Tamara menghela napas dalam. Dia mengamati gelas jusnya yang nampak berembun. Pras bahkan tidak pernah menjaga hatinya. Kenapa Tamara harus menjaga nama baik pria itu?

"Gue nemuin kotak cincin dan itu bukan untuk gue," kata Tamara lirih. "Dan tadi pagi-pagi, ada pesan masuk ke ponsel gue." Tamara mengeluarkan ponselnya dari dalam tas.

Dia menunjukkan foto-foto Pras kepada Gangga. "Lihat ini!" kata Tamara.

Gangga melebarkan matanya. "Sialan! Dia emang brengsek!" ucap Gangga dengan penuh emosi.

"Ga, gue nggak tahu siapa pengirim foto-foto ini. Tapi yang jelas, semalam Mas Pras emang nggak pulang." Tamara mengalihkan pandangan ke arah cincin yang melingkar di jarinya.

Gangga mengeratkan rahangnya. "Maaf, Ras!" jerit batinnya.

"Menurut lo, kalau suatu saat gue udah nggak sanggup lagi, gue boleh menyerah, kan?" tanya Tamara.

Gangga tersenyum dan mengangguk. "Lo selalu punya kesempatan untuk mengakhiri pernikahan sialan lo ini, Ras."

Tamara tersenyum. "Pernikahan gue sebenarnya nggak akan jadi sialan kalau gue nggak jatuh cinta sama Mas Pras," sahut Tamara.
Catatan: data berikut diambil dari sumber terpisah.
-- pv_equiv track=rewrite | github.com/karockai/Yongorithm | 테스트/3.py | solution
-- ===== SOURCE A (Python) =====
-- def solution(day, k):
--     answer = []
--     months = [31, 28, 31, 30, 31, 30, 31, 31, 30, 31, 30, 31]
--
--     day += (k - 1)
--
--     for month in months:
--         curDay = day % 7
--
--         answer.append(1) if (curDay == 5 or curDay == 6) else answer.append(0)
--
--         day += month
--
--     return answer
-- ===== SOURCE B (Python) =====
-- # The whole output depends only on (day + k - 1) mod 7: the answer is looked up
-- # in a precomputed table of the 7 possible rows (row r = weekend flags for a year
-- # whose Jan 1 has weekday residue r, derived once from the month lengths
-- # [31,28,31,30,31,30,31,31,30,31,30,31]).
-- _TABLE = [
--     [0, 0, 0, 1, 0, 0, 1, 0, 1, 0, 0, 1],
--     [0, 0, 0, 0, 0, 1, 0, 0, 1, 0, 0, 1],
--     [0, 1, 1, 0, 0, 1, 0, 0, 0, 0, 1, 0],
--     [0, 1, 1, 0, 0, 0, 0, 1, 0, 0, 1, 0],
--     [0, 0, 0, 0, 1, 0, 0, 1, 0, 0, 0, 0],
--     [1, 0, 0, 0, 1, 0, 0, 0, 0, 1, 0, 0],
--     [1, 0, 0, 1, 0, 0, 1, 0, 0, 1, 0, 0],
-- ]
--
-- def solution(day, k):
--     return _TABLE[(day + k - 1) % 7]
-- ===== Notes on version B (the rewrite author's own statement) =====
-- stated objective: alternative
-- what changed: B performs no per-month loop at all: it observes the result depends only on (day+k-1) mod 7 and returns the matching row of a precomputed 7-row lookup table, instead of A's loop threading a running day total through the 12 months.
import Mathlib
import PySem

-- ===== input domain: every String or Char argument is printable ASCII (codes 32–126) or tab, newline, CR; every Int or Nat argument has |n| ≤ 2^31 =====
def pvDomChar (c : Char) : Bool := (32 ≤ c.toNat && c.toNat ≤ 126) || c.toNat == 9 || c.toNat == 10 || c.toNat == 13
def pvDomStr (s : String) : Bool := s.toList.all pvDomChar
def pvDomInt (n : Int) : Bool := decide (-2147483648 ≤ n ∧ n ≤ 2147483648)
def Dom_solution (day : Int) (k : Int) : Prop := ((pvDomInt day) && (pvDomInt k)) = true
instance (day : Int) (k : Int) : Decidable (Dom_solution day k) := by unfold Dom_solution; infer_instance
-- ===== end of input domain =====

-- B replaces A's 12-iteration loop with a precomputed 7-row lookup table indexed by (day+k-1) mod 7 (alternative algorithm; no loop at runtime).

-- ===== PORT A =====
def solution (day : Int) (k : Int) : List Int :=
  let months : List Int := [31, 28, 31, 30, 31, 30, 31, 31, 30, 31, 30, 31]
  let day := day + (k - 1)
  (months.foldl (fun (st : List Int × Int) month =>
      let curDay := PySem.Int.mod st.2 7
      (st.1 ++ [if curDay = 5 ∨ curDay = 6 then (1 : Int) else 0], st.2 + month))
    ([], day)).1

-- ===== PORT B =====
def pvTable : List (List Int) :=
  [[0, 0, 0, 1, 0, 0, 1, 0, 1, 0, 0, 1],
   [0, 0, 0, 0, 0, 1, 0, 0, 1, 0, 0, 1],
   [0, 1, 1, 0, 0, 1, 0, 0, 0, 0, 1, 0],
   [0, 1, 1, 0, 0, 0, 0, 1, 0, 0, 1, 0],
   [0, 0, 0, 0, 1, 0, 0, 1, 0, 0, 0, 0],
   [1, 0, 0, 0, 1, 0, 0, 0, 0, 1, 0, 0],
   [1, 0, 0, 1, 0, 0, 1, 0, 0, 1, 0, 0]]

def solution_alt (day : Int) (k : Int) : List Int :=
  -- _TABLE[(day + k - 1) % 7]; the index is always in 0..6, so the total pyGetD is exact
  PySem.List.pyGetD pvTable (PySem.Int.mod (day + k - 1) 7) []

-- ===== PRECONDITION & SPEC =====
def Spec_solution (day : Int) (k : Int) (out : List Int) : Prop := out = solution_alt day k
instance (day : Int) (k : Int) (out : List Int) : Decidable (Spec_solution day k out) := by unfold Spec_solution; infer_instance

-- ===== CLAIM (what is proved, stated in full; the proofs are below) =====
def Claim_equal_solution : Prop := ∀ (day : Int) (k : Int), Dom_solution day k → Spec_solution day k (solution day k)

-- ===== LEMMAS AND PROOFS =====

theorem mod7_shift (q x : Int) : PySem.Int.mod (7 * q + x) 7 = PySem.Int.mod x 7 := by
  rw [PySem.Int.mod_eq_emod_of_pos (by norm_num), PySem.Int.mod_eq_emod_of_pos (by norm_num)]
  omega

-- ===== VERDICT (by name: the statement is the Claim_ definition above) =====
theorem solution_spec : Claim_equal_solution := by
  intro day k _
  show solution day k = solution_alt day k
  set r := PySem.Int.mod (day + (k - 1)) 7 with hr
  have hrb : 0 ≤ r ∧ r < 7 :=
    ⟨PySem.Int.mod_nonneg _ (by norm_num), PySem.Int.mod_lt _ (by norm_num)⟩
  have hfm := PySem.Int.floordiv_mul_add_mod (day + (k - 1)) 7
  set q := PySem.Int.floordiv (day + (k - 1)) 7 with hqdef
  have hq : day + (k - 1) = 7 * q + r := by rw [hr]; omega
  have hq2 : day + k - 1 = 7 * q + r := by omega
  obtain ⟨h0, h1⟩ := hrb
  simp only [solution, solution_alt, List.foldl, List.nil_append, List.cons_append]
  rw [hq, hq2]
  simp only [add_assoc, mod7_shift]
  interval_cases r <;> decide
Rahang Gangga mengerat. Matanya menyorotkan rasa sakit yang bahkan sampai detik itu tidak pernah disadari oleh sahabatnya sendiri.

"Kalau lo lelah, datang ke gue! Gue bahkan bersedia jadi ayah sambung untuk anak lo kelak, jadi lo nggak perlu khawatir lagi mulai sekarang," ucap Gangga.

Dahi wanita yang sedang hamil tiga bulan itu berkerut. "Maksud lo?"

"Ras, gue sayang sama lo," jawab Gangga.

Tangan Tamara yang berada di atas pahanya terasa dingin. "Ga, lo jatuh cinta sama gue?" tanyanya setelah mengumpulkan keberanian.